Exercise:
All lines of the records below that contain the word "while" must be listed.

Information provided:

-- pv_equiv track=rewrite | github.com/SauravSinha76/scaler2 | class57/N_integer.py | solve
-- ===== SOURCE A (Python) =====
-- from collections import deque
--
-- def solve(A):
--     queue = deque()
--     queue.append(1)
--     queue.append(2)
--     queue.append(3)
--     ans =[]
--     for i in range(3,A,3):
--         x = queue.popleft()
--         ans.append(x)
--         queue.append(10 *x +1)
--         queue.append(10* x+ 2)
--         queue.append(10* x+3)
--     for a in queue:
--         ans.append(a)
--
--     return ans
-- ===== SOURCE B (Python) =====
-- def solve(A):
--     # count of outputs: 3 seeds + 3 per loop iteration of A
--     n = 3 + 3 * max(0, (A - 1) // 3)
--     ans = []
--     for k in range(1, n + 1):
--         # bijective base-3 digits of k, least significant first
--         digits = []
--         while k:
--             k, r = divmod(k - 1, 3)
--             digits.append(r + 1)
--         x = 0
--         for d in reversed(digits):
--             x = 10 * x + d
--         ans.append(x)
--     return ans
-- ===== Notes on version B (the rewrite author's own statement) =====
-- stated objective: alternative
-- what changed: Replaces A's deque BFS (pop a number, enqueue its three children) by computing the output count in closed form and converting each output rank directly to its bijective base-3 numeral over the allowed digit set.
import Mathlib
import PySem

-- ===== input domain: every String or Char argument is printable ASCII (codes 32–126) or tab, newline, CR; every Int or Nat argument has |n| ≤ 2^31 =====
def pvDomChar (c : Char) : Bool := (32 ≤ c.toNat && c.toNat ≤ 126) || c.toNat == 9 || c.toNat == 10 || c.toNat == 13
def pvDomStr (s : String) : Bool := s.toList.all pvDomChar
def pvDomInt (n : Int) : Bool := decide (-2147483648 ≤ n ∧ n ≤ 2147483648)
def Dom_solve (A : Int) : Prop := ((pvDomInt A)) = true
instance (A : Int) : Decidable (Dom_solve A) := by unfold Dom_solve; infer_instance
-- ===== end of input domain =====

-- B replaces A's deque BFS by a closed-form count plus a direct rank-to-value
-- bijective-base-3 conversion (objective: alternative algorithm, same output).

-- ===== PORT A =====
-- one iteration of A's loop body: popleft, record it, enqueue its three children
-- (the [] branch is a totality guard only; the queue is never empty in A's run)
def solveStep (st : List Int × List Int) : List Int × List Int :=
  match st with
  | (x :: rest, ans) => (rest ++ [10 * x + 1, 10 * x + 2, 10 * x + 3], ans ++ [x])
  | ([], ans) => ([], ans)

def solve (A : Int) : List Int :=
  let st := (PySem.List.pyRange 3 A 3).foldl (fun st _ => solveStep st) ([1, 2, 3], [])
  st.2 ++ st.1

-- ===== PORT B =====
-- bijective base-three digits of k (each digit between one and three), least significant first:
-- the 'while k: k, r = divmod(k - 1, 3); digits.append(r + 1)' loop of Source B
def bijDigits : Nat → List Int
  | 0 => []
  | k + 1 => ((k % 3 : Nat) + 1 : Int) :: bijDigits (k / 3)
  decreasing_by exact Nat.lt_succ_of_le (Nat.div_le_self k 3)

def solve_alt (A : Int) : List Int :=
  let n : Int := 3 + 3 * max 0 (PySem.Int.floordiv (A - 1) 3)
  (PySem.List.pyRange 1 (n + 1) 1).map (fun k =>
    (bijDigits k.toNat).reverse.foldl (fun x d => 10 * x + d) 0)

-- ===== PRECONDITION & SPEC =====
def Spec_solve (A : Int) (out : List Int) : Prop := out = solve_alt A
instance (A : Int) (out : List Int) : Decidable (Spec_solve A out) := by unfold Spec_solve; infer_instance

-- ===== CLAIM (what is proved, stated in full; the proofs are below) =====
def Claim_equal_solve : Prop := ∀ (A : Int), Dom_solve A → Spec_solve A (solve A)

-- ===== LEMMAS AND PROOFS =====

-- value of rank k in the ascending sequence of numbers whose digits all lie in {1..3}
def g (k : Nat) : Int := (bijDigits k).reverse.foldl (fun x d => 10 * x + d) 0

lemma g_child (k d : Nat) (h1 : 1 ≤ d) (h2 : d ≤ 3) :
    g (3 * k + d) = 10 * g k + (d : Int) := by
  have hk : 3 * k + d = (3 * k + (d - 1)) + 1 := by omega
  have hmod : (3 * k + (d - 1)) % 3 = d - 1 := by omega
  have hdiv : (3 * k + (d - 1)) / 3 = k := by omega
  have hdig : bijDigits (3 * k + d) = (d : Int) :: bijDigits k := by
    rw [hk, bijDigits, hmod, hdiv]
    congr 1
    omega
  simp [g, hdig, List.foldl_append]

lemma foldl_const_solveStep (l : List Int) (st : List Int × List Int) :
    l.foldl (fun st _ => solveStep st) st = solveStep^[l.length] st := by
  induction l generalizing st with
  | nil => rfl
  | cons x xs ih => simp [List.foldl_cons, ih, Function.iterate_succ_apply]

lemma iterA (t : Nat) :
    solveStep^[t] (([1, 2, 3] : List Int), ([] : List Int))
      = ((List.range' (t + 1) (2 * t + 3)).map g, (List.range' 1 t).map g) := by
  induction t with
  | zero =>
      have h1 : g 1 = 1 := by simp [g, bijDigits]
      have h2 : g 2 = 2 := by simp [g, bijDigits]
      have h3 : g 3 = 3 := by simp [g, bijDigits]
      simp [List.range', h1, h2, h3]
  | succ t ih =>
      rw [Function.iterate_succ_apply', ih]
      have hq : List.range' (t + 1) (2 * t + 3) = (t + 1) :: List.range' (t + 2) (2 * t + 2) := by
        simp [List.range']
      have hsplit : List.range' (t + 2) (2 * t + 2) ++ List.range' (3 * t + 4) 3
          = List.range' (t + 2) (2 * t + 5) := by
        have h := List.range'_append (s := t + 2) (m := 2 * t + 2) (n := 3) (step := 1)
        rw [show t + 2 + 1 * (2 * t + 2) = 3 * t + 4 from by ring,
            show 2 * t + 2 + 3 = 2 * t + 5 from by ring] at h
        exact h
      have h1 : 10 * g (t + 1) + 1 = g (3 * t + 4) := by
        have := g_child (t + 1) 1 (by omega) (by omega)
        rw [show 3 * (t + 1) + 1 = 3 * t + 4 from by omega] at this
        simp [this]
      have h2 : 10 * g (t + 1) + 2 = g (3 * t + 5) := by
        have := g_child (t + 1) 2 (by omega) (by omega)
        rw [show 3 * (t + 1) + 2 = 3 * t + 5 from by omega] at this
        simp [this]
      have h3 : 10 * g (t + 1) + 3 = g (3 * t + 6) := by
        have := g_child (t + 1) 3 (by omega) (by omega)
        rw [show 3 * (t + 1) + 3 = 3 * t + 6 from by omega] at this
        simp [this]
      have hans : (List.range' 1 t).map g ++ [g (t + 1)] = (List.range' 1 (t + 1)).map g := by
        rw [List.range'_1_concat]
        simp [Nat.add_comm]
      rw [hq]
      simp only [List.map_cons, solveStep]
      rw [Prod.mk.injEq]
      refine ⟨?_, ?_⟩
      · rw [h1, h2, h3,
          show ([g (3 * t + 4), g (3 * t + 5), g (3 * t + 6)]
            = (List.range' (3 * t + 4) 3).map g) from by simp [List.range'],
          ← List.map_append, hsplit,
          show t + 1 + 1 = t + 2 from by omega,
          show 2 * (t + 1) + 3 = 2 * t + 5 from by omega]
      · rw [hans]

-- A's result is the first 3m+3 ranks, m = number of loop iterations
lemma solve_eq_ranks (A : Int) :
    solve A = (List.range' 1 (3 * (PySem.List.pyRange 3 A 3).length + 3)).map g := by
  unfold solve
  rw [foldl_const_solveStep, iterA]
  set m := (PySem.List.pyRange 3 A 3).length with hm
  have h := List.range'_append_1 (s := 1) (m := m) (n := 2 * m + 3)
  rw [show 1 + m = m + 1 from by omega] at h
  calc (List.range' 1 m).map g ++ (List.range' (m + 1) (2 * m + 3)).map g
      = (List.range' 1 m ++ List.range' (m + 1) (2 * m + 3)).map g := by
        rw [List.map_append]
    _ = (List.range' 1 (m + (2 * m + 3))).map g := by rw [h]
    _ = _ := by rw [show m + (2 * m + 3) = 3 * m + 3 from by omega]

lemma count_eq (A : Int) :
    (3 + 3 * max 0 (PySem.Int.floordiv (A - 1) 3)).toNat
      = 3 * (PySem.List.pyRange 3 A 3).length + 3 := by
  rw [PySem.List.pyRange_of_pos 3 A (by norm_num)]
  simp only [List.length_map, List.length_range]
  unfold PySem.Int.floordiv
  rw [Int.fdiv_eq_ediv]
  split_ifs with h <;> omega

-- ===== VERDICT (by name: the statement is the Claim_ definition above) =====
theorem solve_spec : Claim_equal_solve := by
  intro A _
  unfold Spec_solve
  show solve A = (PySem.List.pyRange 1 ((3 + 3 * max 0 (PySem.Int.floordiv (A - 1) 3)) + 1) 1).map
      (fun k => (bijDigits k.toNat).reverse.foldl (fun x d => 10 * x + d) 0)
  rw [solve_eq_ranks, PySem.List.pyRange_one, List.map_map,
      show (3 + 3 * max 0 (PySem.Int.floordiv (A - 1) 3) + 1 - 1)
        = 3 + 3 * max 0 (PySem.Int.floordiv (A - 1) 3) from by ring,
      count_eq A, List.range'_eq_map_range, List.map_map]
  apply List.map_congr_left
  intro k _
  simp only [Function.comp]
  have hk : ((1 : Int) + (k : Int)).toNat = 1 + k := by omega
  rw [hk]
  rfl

* * *

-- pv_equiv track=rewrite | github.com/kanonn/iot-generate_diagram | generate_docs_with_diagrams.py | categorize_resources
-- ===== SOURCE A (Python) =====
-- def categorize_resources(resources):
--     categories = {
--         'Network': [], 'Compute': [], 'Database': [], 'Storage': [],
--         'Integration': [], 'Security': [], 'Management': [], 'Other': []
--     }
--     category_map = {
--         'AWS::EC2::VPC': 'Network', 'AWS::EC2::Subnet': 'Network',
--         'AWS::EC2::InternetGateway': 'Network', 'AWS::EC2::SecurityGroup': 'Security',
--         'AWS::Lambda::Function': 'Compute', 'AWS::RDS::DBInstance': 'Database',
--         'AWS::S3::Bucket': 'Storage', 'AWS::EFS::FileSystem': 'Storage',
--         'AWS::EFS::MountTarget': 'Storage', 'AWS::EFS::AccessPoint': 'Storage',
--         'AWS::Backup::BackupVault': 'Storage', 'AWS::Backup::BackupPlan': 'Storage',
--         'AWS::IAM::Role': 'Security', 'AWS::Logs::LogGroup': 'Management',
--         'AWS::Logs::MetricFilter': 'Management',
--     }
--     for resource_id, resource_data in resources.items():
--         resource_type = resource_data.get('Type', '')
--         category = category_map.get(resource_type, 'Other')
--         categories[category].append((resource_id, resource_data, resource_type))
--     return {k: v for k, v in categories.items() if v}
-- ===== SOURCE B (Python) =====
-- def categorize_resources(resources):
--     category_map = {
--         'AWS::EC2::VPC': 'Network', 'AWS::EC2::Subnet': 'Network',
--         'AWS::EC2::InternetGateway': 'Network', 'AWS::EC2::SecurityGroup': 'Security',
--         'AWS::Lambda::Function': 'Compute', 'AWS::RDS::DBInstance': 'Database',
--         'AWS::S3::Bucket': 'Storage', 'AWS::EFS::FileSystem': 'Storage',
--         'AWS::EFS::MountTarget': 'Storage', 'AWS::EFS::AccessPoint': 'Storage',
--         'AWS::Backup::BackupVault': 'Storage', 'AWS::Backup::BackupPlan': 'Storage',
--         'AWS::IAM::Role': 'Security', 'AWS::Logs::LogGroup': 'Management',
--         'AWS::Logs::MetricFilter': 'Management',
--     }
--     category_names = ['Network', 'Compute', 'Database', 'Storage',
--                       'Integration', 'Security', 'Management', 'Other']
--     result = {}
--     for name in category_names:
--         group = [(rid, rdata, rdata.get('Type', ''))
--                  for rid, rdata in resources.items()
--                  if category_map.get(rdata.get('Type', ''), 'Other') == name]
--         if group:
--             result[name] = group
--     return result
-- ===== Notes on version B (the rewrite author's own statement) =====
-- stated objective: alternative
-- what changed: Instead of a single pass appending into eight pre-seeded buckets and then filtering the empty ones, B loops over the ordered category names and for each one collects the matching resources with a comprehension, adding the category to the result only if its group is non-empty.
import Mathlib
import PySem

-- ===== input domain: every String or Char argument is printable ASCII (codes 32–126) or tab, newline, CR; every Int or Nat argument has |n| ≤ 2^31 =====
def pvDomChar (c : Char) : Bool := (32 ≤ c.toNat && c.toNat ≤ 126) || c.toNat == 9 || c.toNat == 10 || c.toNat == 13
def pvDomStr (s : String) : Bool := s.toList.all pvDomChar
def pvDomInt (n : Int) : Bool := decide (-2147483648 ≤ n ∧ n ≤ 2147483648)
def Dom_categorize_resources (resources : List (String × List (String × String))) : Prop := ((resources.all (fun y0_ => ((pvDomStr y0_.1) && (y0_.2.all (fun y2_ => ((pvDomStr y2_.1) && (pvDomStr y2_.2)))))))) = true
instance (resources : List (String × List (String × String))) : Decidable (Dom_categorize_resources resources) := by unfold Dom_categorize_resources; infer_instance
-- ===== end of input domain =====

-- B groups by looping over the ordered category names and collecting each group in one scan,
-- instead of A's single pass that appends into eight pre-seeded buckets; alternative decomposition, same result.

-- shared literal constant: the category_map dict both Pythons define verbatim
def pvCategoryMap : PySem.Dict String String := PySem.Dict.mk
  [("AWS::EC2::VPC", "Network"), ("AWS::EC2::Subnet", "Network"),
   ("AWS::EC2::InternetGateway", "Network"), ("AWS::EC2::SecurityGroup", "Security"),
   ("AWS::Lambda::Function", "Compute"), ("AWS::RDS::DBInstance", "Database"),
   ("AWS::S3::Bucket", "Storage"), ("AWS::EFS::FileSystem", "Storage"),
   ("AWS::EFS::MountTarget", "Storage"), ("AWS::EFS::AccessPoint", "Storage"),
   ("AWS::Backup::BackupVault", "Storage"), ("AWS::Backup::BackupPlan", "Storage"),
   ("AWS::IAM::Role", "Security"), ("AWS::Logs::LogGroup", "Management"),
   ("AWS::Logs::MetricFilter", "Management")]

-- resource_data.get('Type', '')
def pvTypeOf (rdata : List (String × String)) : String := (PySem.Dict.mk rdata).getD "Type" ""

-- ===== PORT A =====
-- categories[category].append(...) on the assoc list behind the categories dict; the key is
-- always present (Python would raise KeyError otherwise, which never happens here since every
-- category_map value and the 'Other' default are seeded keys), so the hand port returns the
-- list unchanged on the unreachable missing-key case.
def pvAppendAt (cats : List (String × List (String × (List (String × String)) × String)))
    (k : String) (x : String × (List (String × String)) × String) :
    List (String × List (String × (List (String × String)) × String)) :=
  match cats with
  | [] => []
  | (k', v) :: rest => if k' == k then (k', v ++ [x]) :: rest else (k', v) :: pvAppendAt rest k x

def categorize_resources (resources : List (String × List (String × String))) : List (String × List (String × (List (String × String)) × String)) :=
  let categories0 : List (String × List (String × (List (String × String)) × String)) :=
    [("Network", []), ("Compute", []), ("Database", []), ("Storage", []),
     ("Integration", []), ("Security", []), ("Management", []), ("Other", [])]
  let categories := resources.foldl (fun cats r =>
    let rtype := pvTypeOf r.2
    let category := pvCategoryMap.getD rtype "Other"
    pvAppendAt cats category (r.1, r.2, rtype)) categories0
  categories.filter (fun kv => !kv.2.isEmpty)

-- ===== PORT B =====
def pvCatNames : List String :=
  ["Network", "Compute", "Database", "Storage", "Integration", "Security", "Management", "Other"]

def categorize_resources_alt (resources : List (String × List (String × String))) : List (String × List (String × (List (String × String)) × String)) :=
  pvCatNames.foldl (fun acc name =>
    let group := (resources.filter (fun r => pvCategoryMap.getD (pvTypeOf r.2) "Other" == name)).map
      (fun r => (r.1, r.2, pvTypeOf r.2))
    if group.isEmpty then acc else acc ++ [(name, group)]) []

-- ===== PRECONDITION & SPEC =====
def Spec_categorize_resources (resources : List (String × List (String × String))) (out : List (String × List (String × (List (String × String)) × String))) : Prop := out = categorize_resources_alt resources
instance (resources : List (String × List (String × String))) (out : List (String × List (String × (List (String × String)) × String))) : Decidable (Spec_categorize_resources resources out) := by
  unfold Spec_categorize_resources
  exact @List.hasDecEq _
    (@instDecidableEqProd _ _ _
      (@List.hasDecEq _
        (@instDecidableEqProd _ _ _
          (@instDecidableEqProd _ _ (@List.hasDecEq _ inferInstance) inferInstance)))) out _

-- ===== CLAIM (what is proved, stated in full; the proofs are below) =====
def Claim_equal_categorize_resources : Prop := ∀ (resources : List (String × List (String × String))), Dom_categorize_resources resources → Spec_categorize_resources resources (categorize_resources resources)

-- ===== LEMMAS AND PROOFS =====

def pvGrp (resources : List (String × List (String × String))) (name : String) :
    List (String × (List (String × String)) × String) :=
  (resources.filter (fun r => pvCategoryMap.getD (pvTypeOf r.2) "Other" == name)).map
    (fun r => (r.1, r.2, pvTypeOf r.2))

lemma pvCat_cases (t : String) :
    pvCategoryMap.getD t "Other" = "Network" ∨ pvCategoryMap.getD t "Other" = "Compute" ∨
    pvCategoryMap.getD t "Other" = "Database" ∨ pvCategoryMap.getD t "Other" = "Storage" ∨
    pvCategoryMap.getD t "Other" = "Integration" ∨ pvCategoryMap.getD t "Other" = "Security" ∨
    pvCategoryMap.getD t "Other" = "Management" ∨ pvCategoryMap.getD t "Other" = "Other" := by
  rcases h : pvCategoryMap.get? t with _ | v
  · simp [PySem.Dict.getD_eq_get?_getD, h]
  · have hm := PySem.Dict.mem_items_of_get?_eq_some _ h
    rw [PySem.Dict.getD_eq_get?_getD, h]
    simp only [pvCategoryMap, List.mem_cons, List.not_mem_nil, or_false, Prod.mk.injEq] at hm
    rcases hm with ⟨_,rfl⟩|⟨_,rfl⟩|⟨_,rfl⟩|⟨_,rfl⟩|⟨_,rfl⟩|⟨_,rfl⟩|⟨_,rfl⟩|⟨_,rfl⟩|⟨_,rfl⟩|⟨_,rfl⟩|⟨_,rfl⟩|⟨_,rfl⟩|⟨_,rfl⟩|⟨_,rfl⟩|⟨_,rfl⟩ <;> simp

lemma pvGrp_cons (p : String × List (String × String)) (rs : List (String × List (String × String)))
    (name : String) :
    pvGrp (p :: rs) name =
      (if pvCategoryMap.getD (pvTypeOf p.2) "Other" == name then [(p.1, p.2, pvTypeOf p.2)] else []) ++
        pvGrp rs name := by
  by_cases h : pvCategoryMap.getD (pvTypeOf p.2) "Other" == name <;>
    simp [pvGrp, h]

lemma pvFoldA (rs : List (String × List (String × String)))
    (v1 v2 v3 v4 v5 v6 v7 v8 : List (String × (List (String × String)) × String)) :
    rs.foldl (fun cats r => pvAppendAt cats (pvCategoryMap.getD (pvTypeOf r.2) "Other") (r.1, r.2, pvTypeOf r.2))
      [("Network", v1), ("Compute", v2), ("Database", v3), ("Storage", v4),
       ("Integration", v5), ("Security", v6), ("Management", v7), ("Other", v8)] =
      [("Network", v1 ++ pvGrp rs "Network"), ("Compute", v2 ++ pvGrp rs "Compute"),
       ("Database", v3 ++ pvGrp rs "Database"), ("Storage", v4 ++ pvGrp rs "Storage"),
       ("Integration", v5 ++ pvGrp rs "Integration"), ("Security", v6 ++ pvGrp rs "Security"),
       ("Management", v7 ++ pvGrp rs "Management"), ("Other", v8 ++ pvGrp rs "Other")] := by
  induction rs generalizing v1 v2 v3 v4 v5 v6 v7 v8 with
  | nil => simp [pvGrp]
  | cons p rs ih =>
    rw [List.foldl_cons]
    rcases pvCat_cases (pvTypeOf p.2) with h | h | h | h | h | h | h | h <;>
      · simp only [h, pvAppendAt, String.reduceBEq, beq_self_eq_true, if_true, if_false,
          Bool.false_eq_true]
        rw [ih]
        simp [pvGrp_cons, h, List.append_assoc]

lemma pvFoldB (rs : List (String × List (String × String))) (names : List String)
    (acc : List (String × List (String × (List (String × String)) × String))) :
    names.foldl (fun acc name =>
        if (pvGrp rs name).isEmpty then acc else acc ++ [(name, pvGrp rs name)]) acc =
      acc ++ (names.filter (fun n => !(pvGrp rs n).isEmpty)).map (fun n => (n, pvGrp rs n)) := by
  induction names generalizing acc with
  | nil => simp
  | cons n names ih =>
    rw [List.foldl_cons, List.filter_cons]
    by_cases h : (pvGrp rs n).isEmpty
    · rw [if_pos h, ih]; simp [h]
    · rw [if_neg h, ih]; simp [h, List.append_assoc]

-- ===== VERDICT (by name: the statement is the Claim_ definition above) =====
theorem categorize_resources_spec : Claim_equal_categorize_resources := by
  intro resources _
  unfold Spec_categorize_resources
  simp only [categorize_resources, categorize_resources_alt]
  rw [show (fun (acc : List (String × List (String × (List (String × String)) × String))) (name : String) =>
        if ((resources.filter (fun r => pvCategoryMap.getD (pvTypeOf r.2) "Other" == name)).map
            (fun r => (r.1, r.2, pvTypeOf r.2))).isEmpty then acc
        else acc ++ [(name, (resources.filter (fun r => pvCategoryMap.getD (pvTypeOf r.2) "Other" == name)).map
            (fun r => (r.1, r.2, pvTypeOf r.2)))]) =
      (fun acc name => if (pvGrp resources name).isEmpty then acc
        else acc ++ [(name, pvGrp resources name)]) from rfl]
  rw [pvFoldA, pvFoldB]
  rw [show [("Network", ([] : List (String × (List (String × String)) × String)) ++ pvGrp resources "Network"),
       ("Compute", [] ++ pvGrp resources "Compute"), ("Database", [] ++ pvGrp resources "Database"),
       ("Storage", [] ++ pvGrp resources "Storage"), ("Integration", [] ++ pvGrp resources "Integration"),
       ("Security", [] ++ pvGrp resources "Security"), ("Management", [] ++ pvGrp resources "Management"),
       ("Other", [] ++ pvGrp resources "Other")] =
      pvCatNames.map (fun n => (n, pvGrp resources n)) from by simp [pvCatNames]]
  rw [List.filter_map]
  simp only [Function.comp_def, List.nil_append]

---

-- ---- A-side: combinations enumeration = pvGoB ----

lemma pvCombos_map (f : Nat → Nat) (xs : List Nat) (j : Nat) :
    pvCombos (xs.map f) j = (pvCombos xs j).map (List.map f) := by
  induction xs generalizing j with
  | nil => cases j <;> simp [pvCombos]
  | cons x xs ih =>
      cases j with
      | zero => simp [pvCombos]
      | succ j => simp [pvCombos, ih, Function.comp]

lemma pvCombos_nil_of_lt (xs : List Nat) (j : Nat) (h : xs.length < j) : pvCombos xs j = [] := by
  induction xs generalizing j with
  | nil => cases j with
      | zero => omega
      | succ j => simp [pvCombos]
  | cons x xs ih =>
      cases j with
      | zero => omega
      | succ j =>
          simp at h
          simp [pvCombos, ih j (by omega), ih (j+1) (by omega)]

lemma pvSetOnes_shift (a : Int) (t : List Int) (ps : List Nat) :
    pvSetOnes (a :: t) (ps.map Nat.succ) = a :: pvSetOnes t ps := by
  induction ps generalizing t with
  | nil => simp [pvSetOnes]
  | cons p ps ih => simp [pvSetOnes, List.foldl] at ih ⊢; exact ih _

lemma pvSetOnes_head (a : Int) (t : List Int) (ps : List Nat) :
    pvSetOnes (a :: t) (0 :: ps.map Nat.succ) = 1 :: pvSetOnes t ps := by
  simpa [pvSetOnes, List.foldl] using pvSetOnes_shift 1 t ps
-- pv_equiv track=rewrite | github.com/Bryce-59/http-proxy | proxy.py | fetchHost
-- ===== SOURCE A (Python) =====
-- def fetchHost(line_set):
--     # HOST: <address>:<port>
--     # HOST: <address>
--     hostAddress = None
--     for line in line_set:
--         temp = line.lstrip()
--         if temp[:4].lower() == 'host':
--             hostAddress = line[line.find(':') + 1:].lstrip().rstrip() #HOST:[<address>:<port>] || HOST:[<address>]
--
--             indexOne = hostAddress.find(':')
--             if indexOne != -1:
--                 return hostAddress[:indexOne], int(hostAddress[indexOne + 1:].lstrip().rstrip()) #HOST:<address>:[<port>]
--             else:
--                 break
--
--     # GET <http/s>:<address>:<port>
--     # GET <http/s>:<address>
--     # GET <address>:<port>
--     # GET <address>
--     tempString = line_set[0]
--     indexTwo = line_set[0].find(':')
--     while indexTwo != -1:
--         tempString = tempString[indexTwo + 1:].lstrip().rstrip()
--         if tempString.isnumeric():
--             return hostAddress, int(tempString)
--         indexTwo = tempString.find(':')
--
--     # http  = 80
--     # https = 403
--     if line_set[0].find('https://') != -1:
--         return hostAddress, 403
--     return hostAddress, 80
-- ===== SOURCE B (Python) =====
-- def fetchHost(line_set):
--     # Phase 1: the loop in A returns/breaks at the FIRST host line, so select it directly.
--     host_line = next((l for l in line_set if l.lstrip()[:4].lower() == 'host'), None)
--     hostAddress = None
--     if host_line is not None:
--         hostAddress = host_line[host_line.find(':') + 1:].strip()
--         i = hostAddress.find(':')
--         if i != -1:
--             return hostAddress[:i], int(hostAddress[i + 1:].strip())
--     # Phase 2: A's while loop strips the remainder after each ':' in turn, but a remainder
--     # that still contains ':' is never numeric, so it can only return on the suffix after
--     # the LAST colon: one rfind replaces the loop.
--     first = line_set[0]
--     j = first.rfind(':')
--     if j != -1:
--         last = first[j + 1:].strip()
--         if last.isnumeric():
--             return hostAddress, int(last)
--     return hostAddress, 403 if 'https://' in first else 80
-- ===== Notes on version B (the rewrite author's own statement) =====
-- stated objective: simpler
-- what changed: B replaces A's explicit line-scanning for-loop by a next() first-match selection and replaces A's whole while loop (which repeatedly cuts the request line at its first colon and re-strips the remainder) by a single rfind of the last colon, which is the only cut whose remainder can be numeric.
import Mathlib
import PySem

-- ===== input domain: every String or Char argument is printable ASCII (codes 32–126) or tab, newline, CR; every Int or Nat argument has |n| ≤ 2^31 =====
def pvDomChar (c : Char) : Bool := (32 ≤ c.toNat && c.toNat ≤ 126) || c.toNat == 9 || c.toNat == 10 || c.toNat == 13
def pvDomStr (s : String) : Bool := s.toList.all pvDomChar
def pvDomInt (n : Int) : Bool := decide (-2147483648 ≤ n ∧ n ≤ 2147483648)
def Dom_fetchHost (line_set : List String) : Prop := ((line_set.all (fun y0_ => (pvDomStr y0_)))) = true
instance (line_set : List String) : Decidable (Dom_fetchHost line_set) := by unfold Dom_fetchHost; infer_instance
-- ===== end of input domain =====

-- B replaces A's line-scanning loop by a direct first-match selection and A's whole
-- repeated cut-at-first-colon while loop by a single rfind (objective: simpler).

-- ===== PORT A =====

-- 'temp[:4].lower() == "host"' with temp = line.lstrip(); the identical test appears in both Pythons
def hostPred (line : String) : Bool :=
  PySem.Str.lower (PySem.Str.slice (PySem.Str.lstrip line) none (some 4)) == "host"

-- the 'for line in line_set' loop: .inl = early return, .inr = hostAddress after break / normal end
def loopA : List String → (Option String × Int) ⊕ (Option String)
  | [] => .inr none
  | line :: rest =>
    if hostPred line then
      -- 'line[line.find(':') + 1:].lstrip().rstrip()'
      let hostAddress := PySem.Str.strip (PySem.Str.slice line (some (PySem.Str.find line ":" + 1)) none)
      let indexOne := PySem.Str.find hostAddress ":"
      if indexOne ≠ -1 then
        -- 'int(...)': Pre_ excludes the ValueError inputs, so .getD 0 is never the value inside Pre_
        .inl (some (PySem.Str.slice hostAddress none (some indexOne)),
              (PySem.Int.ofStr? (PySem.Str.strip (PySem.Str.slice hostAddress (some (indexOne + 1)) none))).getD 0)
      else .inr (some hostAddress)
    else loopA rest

Result for this exercise:
--         while k:
-- the 'while k: k, r = divmod(k - 1, 3); digits.append(r + 1)' loop of Source B
--     while indexTwo != -1:
--     # Phase 2: A's while loop strips the remainder after each ':' in turn, but a remainder
-- what changed: B replaces A's explicit line-scanning for-loop by a next() first-match selection and replaces A's whole while loop (which repeatedly cuts the request line at its first colon and re-strips the remainder) by a single rfind of the last colon, which is the only cut whose remainder can be numeric.
-- repeated cut-at-first-colon while loop by a single rfind (objective: simpler).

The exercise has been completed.